Nagashima, Yoji
   Department   School of Medicine(Tokyo Women's Medical University Hospital), School of Medicine
   Position   Professor and Division head
Article types Original article
Language English
Peer review Peer reviewed
Title Aberrant expression of the cell polarity regulator aPKC λ/ι is associated with disease progression in cervical intraepithelial neoplasia (CIN): A possible marker for predicting CIN prognosis.

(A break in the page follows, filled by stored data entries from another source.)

-- pv_equiv track=rewrite | github.com/joyce061888/artificial-intelligence | regression/extract_features.py | get_numeric_cuisine
-- ===== SOURCE A (Python) =====
-- def get_numeric_cuisine(cuisine,cuisine_list):
-- 	c1 = None
-- 	c2 = None
-- 	c3 = None
-- 	cs = cuisine.split('+')
-- 	for i,c in enumerate(cuisine_list):
-- 		if c == cs[0]:
-- 			c1 = i
-- 		if len(cs) > 1:
-- 			if c == cs[1]:
-- 				c2 = i
-- 			if len(cs) > 2:
-- 				if c == cs[2]:
-- 					c3 = i
-- 	return c1,c2,c3
-- ===== SOURCE B (Python) =====
-- def get_numeric_cuisine(cuisine, cuisine_list):
--     # One reversed scan per cuisine name (up to 3), grabbing the LAST index
--     # directly, instead of A's single interleaved forward pass.
--     cs = cuisine.split('+')
--     rev = list(enumerate(cuisine_list))[::-1]
--     res = [None, None, None]
--     for j in range(min(len(cs), 3)):
--         for k, c in rev:
--             if c == cs[j]:
--                 res[j] = k
--                 break
--     return tuple(res)
-- ===== Notes on version B (the rewrite author's own statement) =====
-- stated objective: alternative
-- what changed: A makes one forward pass over cuisine_list updating up to three last-match slots interleaved; B loops over the (at most 3) cuisine names and for each does a reversed scan of the list that stops at the first hit, i.e. the last occurrence.
import Mathlib
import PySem

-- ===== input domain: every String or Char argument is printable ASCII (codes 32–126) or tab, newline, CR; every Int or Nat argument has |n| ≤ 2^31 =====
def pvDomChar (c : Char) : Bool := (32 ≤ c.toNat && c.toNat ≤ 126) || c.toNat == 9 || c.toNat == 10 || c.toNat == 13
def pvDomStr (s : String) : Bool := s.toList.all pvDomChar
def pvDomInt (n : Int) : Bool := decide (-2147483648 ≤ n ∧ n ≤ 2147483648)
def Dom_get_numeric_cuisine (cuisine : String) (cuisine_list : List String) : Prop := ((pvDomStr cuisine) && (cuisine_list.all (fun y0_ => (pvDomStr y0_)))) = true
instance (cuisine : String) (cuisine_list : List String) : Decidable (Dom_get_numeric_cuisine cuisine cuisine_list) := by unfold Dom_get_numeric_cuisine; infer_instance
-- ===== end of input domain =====

-- B replaces A's single interleaved forward pass (three last-match slots updated together)
-- by one reversed scan per cuisine name that stops at the first hit; same cost, different traversal.

-- ===== PORT A =====
-- cuisine.split('+'): '+' is non-empty, so split? always returns some; the none branch is
-- unreachable (a totality guard only). cs[0], cs[1], cs[2] are guarded in range by Python's
-- len checks (cs is never empty), so List.getD's default "" is never used.
def get_numeric_cuisine (cuisine : String) (cuisine_list : List String) : Option Int × Option Int × Option Int :=
  match PySem.Str.split? cuisine "+" with
  | none => (none, none, none)
  | some cs =>
    (PySem.List.enumerate cuisine_list 0).foldl
      (fun (st : Option Int × Option Int × Option Int) ic =>
        (if ic.2 == cs.getD 0 "" then some ic.1 else st.1,
         if 1 < cs.length then
           (if ic.2 == cs.getD 1 "" then some ic.1 else st.2.1)
         else st.2.1,
         if 1 < cs.length then
           (if 2 < cs.length then (if ic.2 == cs.getD 2 "" then some ic.1 else st.2.2) else st.2.2)
         else st.2.2))
      (none, none, none)

-- ===== PORT B =====
-- inner loop of Source B: scan the reversed enumerated list, return at the first match (the last index)
def pvLastIdx (name : String) : List (Int × String) → Option Int
  | [] => none
  | (k, c) :: rest => if c == name then some k else pvLastIdx name rest

def get_numeric_cuisine_alt (cuisine : String) (cuisine_list : List String) : Option Int × Option Int × Option Int :=
  match PySem.Str.split? cuisine "+" with
  | none => (none, none, none)
  | some cs =>
    let rev := (PySem.List.enumerate cuisine_list 0).reverse
    let res := fun (j : Nat) =>
      if j < min cs.length 3 then pvLastIdx (cs.getD j "") rev else none
    (res 0, res 1, res 2)

-- ===== PRECONDITION & SPEC =====
def Spec_get_numeric_cuisine (cuisine : String) (cuisine_list : List String) (out : Option Int × Option Int × Option Int) : Prop := out = get_numeric_cuisine_alt cuisine cuisine_list
instance (cuisine : String) (cuisine_list : List String) (out : Option Int × Option Int × Option Int) : Decidable (Spec_get_numeric_cuisine cuisine cuisine_list out) := by unfold Spec_get_numeric_cuisine; infer_instance

-- ===== CLAIM (what is proved, stated in full; the proofs are below) =====
def Claim_equal_get_numeric_cuisine : Prop := ∀ (cuisine : String) (cuisine_list : List String), Dom_get_numeric_cuisine cuisine cuisine_list → Spec_get_numeric_cuisine cuisine cuisine_list (get_numeric_cuisine cuisine cuisine_list)

-- ===== LEMMAS AND PROOFS =====

theorem pvLastIdx_append (name : String) (xs ys : List (Int × String)) :
    pvLastIdx name (xs ++ ys) = (pvLastIdx name xs).or (pvLastIdx name ys) := by
  induction xs with
  | nil => simp [pvLastIdx]
  | cons p rest ih =>
    obtain ⟨k, c⟩ := p
    by_cases h : c == name <;> simp [pvLastIdx, h, ih]

-- a fold recording the last match equals the first match of the reversed list (or the start value)
theorem foldl_last (name : String) (l : List (Int × String)) :
    ∀ acc : Option Int,
      l.foldl (fun a p => if p.2 == name then some p.1 else a) acc
        = (pvLastIdx name l.reverse).or acc := by
  induction l with
  | nil => intro acc; simp [pvLastIdx]
  | cons p rest ih =>
    intro acc
    obtain ⟨k, c⟩ := p
    simp only [List.foldl_cons, ih, List.reverse_cons, pvLastIdx_append, Option.or_assoc]
    by_cases h : c == name <;> simp [pvLastIdx, h]

-- A's interleaved fold splits into three independent folds, one per slot
theorem A_fold_eq (cs : List String) (l : List (Int × String)) :
    ∀ a b c : Option Int,
      l.foldl
        (fun (st : Option Int × Option Int × Option Int) ic =>
          (if ic.2 == cs.getD 0 "" then some ic.1 else st.1,
           if 1 < cs.length then
             (if ic.2 == cs.getD 1 "" then some ic.1 else st.2.1)
           else st.2.1,
           if 1 < cs.length then
             (if 2 < cs.length then (if ic.2 == cs.getD 2 "" then some ic.1 else st.2.2) else st.2.2)
           else st.2.2))
        (a, b, c)
      = (l.foldl (fun a ic => if ic.2 == cs.getD 0 "" then some ic.1 else a) a,
         l.foldl (fun a ic => if 1 < cs.length then
             (if ic.2 == cs.getD 1 "" then some ic.1 else a) else a) b,
         l.foldl (fun a ic => if 1 < cs.length then
             (if 2 < cs.length then (if ic.2 == cs.getD 2 "" then some ic.1 else a) else a) else a) c) := by
  induction l with
  | nil => intro a b c; simp
  | cons p rest ih =>
    intro a b c
    simp only [List.foldl_cons]
    exact ih _ _ _

theorem foldl_id (l : List (Int × String)) (a : Option Int) :
    l.foldl (fun (x : Option Int) (_ : Int × String) => x) a = a := by
  induction l with
  | nil => rfl
  | cons p rest ih => simp

-- a non-empty separator splits any string into at least one piece
theorem splitOn_go_ne_nil (sep : List Char) :
    ∀ (fuel : Nat) (l cur : List Char) (acc : List (List Char)),
      PySem.Chars.splitOn.go sep fuel l cur acc ≠ [] := by
  intro fuel
  induction fuel with
  | zero => intro l cur acc; simp [PySem.Chars.splitOn.go]
  | succ n ih =>
    intro l cur acc
    cases l with
    | nil => simp [PySem.Chars.splitOn.go]
    | cons c rest =>
      rw [PySem.Chars.splitOn.go]
      by_cases hp : sep.isPrefixOf (c :: rest) = true
      · simpa [hp] using ih _ _ _
      · simpa [hp] using ih _ _ _

theorem split?_plus_ne_nil (s : String) (cs : List String)
    (h : PySem.Str.split? s "+" = some cs) : cs ≠ [] := by
  have hm := PySem.Str.split?_map s "+"
  rw [h] at hm
  have hchars : PySem.Chars.split? s.toList "+".toList
      = some (cs.map String.toList) := by
    simpa using hm.symm
  have hne : PySem.Chars.splitOn s.toList ['+'] ≠ [] := by
    unfold PySem.Chars.splitOn
    exact splitOn_go_ne_nil _ _ _ _ _
  unfold PySem.Chars.split? at hchars
  simp only [show ("+".toList.isEmpty = false) by decide] at hchars
  intro hnil
  rw [hnil] at hchars
  simp at hchars
  exact hne hchars

-- ===== VERDICT (by name: the statement is the Claim_ definition above) =====
theorem get_numeric_cuisine_spec : Claim_equal_get_numeric_cuisine := by
  intro cuisine cuisine_list _
  unfold Spec_get_numeric_cuisine get_numeric_cuisine get_numeric_cuisine_alt
  cases hs : PySem.Str.split? cuisine "+" with
  | none => rfl
  | some cs =>
    have hne : cs ≠ [] := split?_plus_ne_nil cuisine cs hs
    have h0 : 0 < cs.length := List.length_pos_iff.mpr hne
    simp only []
    rw [A_fold_eq]
    by_cases h1 : 1 < cs.length
    · by_cases h2 : 2 < cs.length
      · simp only [if_pos h1, if_pos h2]
        rw [foldl_last, foldl_last, foldl_last]
        simp [h0, h1, h2]
      · simp only [if_pos h1, if_neg h2]
        rw [foldl_last, foldl_last, foldl_id]
        simp [h0, h1, h2]
    · have h2 : ¬ 2 < cs.length := fun h => h1 (by omega)
      simp only [if_neg h1]
      rw [foldl_last, foldl_id]
      simp [h0, h1, h2]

Journal Formal name:International journal of gynecological pathology : official journal of the International Society of Gynecological Pathologists
Abbreviation:Int J Gynecol Pathol
ISSN code:02771691/15387151
Volume, Issue, Page 35(2),pp.106-117
Author and coauthor Mizushima T†, Asai-Sato M, Akimoto K, Nagashima Y, Taguri M, Sasaki K, Nakaya MA, Asano R, Tokinaga A, Kiyono T, Hirahara F, Ohno S, Miyagi E*
Publication date 2015/11
Summary Atypical protein kinase C λ/ι (aPKCλ/ι) is a regulator of epithelial cellular polarity. It is also overexpressed in several cancers and functions in cell proliferation and invasion. Therefore, we hypothesized that aPKCλ/ι may be involved in development and progression of cervical intraepithelial neoplasia (CIN), the precancerous disease of cervical cancer induced by human papillomavirus. To do this, we investigated the relationship between aPKCλ/ι expression and CIN. aPKCλ/ι expression level and subcellular localization were assessed in 192 CIN biopsy samples and 13 normal epithelial samples using immunohistochemistry. aPKCλ/ι overexpression (normal epithelium, 7.7%; CIN1, 41.7%; CIN2/3, 76.4%) and aPKCλ/ι nuclear localization (normal epithelium, 0.0%; CIN1, 36.9%; CIN2/3, 78.7%) were higher in CIN samples than normal samples (P<0.05), suggesting that CIN grade is related to aPKCλ/ι overexpression and nuclear localization. Then, 140 CIN cases were retrospectively analyzed for 4-yr cumulative disease progression and regression rates using the Cox proportional hazards model. CIN1 cases with aPKCλ/ι overexpression or aPKCλ/ι nuclear localization had a higher progression rate than CIN1 cases with normal aPKCλ/ι expression levels or cytoplasmic localization (62.5% vs. 9.7% and 63.1% vs. 9.4%, respectively; P<0.001). Multivariate analysis indicated that human papillomavirus types 16 and 18, aPKCλ/ι overexpression (hazard ratio=4.26; 95% confidence interval, 1.50-12.1; P=0.007), and aPKCλ/ι nuclear localization (hazard ratio=3.59; 95% confidence interval, 1.24-10.4; P=0.019) were independent risk factors for CIN1 progression. In conclusion, aPKCλ/ι could be useful for the therapeutic management of patients with CIN, particularly those with non-human papillomavirus 16/18 types.